RECORD SET:
........
-- pv_equiv track=rewrite | github.com/future-item/ILP-CoT | ILP-COT/tools.py | dedup_sublists
-- ===== SOURCE A (Python) =====
-- def dedup_sublists(list_of_lists):
--     deduped = []
--     for sub in list_of_lists:
--         seen = set()
--         new_sub = []
--         for item in sub:
--             if item not in seen:
--                 seen.add(item)
--                 new_sub.append(item)
--         deduped.append(new_sub)
--     return deduped
-- ===== SOURCE B (Python) =====
-- def dedup_sublists(list_of_lists):
--     deduped = []
--     for sub in list_of_lists:
--         new_sub = []
--         rest = sub
--         while rest:
--             head = rest[0]
--             new_sub.append(head)
--             rest = [x for x in rest[1:] if x != head]
--         deduped.append(new_sub)
--     return deduped
-- ===== Notes on version B (the rewrite author's own statement) =====
-- stated objective: alternative
-- what changed: Instead of scanning each sublist once with a seen-set membership test, B repeatedly takes the current head and filters every later occurrence of it out of the remainder, so no set (or any auxiliary lookup structure) is maintained at all; it trades the hash set for staged filtering passes (quadratic in the worst case).
import Mathlib
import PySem

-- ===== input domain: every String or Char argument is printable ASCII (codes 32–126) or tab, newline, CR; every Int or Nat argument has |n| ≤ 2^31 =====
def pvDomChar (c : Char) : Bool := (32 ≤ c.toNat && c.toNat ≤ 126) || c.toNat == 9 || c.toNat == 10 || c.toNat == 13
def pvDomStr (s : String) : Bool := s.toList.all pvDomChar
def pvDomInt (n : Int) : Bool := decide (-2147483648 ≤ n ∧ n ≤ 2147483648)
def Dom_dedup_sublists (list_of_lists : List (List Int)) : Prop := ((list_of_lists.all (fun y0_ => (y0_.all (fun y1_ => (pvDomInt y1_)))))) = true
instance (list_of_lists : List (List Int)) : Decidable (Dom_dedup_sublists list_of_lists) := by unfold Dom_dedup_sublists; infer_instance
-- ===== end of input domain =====

-- B drops the seen-set entirely: it repeatedly takes the current head and filters its later
-- occurrences out of the remainder (staged filtering passes instead of one pass with a hash set).

-- ===== PORT A =====
-- inner loop: for item in sub: if item not in seen: seen.add(item); new_sub.append(item)
def dedupInnerA (sub : List Int) : PySem.Set Int × List Int :=
  sub.foldl
    (fun st item =>
      if PySem.Set.contains st.1 item then st
      else (PySem.Set.add st.1 item, st.2 ++ [item]))
    (PySem.Set.empty, [])

def dedup_sublists (list_of_lists : List (List Int)) : List (List Int) :=
  list_of_lists.foldl (fun deduped sub => deduped ++ [(dedupInnerA sub).2]) []

-- ===== PORT B =====
-- while rest: head = rest[0]; new_sub.append(head); rest = [x for x in rest[1:] if x != head]
def dedupInnerB (sub : List Int) : List Int :=
  match sub with
  | [] => []
  | head :: rest => head :: dedupInnerB (rest.filter (fun x => x ≠ head))
termination_by sub.length
decreasing_by
  simpa [Nat.lt_succ_iff] using (List.length_filter_le _ _).trans (le_of_eq List.length_attach)

def dedup_sublists_alt (list_of_lists : List (List Int)) : List (List Int) :=
  list_of_lists.foldl (fun deduped sub => deduped ++ [dedupInnerB sub]) []

-- ===== PRECONDITION & SPEC =====
def Spec_dedup_sublists (list_of_lists : List (List Int)) (out : List (List Int)) : Prop := out = dedup_sublists_alt list_of_lists
instance (list_of_lists : List (List Int)) (out : List (List Int)) : Decidable (Spec_dedup_sublists list_of_lists out) := by unfold Spec_dedup_sublists; infer_instance

-- ===== CLAIM (what is proved, stated in full; the proofs are below) =====
def Claim_equal_dedup_sublists : Prop := ∀ (list_of_lists : List (List Int)), Dom_dedup_sublists list_of_lists → Spec_dedup_sublists list_of_lists (dedup_sublists list_of_lists)

-- ===== LEMMAS AND PROOFS =====

-- A's inner loop maintains seen = new_sub (as lists): both evolve as PySem.Set.update.
theorem dedupInnerA_invariant (sub : List Int) (s : PySem.Set Int) :
    sub.foldl
      (fun st item =>
        if PySem.Set.contains st.1 item then st
        else (PySem.Set.add st.1 item, st.2 ++ [item]))
      (s, (s : List Int))
    = (PySem.Set.update s sub, PySem.Set.update s sub) := by
  induction sub generalizing s with
  | nil => rfl
  | cons a t ih =>
    simp only [List.foldl_cons]
    have hstep : (if PySem.Set.contains s a then ((s : PySem.Set Int), (s : List Int))
        else (PySem.Set.add s a, (s : List Int) ++ [a]))
        = (PySem.Set.add s a, (PySem.Set.add s a : List Int)) := by
      by_cases h : a ∈ s <;> simp [PySem.Set.add, h]
    rw [hstep, ih (PySem.Set.add s a)]
    simp [PySem.Set.update]

theorem dedupInnerA_snd (sub : List Int) : (dedupInnerA sub).2 = PySem.List.dedup sub := by
  have h := dedupInnerA_invariant sub PySem.Set.empty
  simp only [dedupInnerA]
  rw [show ((PySem.Set.empty : PySem.Set Int), ([] : List Int)) = (PySem.Set.empty, (PySem.Set.empty : List Int)) from rfl, h]
  simp [PySem.Set.update, PySem.Set.empty, PySem.List.dedup_eq_ofList, PySem.Set.ofList_eq_foldl]

-- folding Set.add from the singleton state [h] equals h consed onto the fold (h's copies removed)
theorem foldl_add_cons (t : List Int) (s : PySem.Set Int) (h : Int) (hs : h ∉ s) :
    t.foldl PySem.Set.add (h :: s) = h :: (t.filter (fun x => x ≠ h)).foldl PySem.Set.add s := by
  induction t generalizing s with
  | nil => rfl
  | cons a t ih =>
    by_cases hah : a = h
    · subst hah
      have : PySem.Set.add (a :: s) a = a :: s := by simp [PySem.Set.add]
      simp [List.foldl_cons, ih s hs]
    · have hmem : a ∈ (h :: s) ↔ a ∈ s := by simp [hah]
      have hadd : PySem.Set.add (h :: s) a = h :: PySem.Set.add s a := by
        by_cases h' : a ∈ s
        · simp [PySem.Set.add, h', hah]
        · simp [PySem.Set.add, h', hah]
      have hha : h ≠ a := fun e => hah e.symm
      have hns : h ∉ PySem.Set.add s a := by
        by_cases h' : a ∈ s <;> simp [PySem.Set.add, h', hs, hha]
      simp only [List.foldl_cons, List.filter_cons]
      simp [hah, hadd, ih (PySem.Set.add s a) hns]

theorem dedup_cons (h : Int) (t : List Int) :
    PySem.List.dedup (h :: t) = h :: PySem.List.dedup (t.filter (fun x => x ≠ h)) := by
  simp only [PySem.List.dedup_eq_ofList, PySem.Set.ofList_eq_foldl, List.foldl_cons]
  have : PySem.Set.add ([] : PySem.Set Int) h = [h] := by simp [PySem.Set.add]
  rw [show PySem.Set.add ([] : PySem.Set Int) h = (h :: ([] : PySem.Set Int)) from this]
  exact foldl_add_cons t [] h (by simp)

theorem dedupInnerB_eq (sub : List Int) : dedupInnerB sub = PySem.List.dedup sub := by
  suffices H : ∀ (n : Nat) (sub : List Int), sub.length ≤ n → dedupInnerB sub = PySem.List.dedup sub from
    H sub.length sub le_rfl
  intro n
  induction n with
  | zero =>
    intro sub h
    have : sub = [] := List.eq_nil_of_length_eq_zero (Nat.le_zero.mp h)
    subst this; rw [dedupInnerB.eq_def]; rfl
  | succ n ih =>
    intro sub h
    match sub with
    | [] => rw [dedupInnerB.eq_def]; rfl
    | head :: rest =>
      rw [show dedupInnerB (head :: rest)
            = head :: dedupInnerB (rest.filter (fun x => x ≠ head)) from by rw [dedupInnerB.eq_def]]
      rw [dedup_cons,
        ih _ ((List.length_filter_le _ _).trans (by simpa using Nat.lt_succ_iff.mp (by simpa using h)))]

-- ===== VERDICT (by name: the statement is the Claim_ definition above) =====
theorem dedup_sublists_spec : Claim_equal_dedup_sublists := by
  intro l _
  unfold Spec_dedup_sublists dedup_sublists dedup_sublists_alt
  rw [PySem.List.foldl_append_singleton_eq_map, PySem.List.foldl_append_singleton_eq_map]
  exact List.map_congr_left (fun sub _ => by rw [dedupInnerA_snd, dedupInnerB_eq])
........
TRY IT:
The lines to return are those in the entries above that hold "generalizing".

YOUR SOLUTION:
  induction sub generalizing s with
  induction t generalizing s with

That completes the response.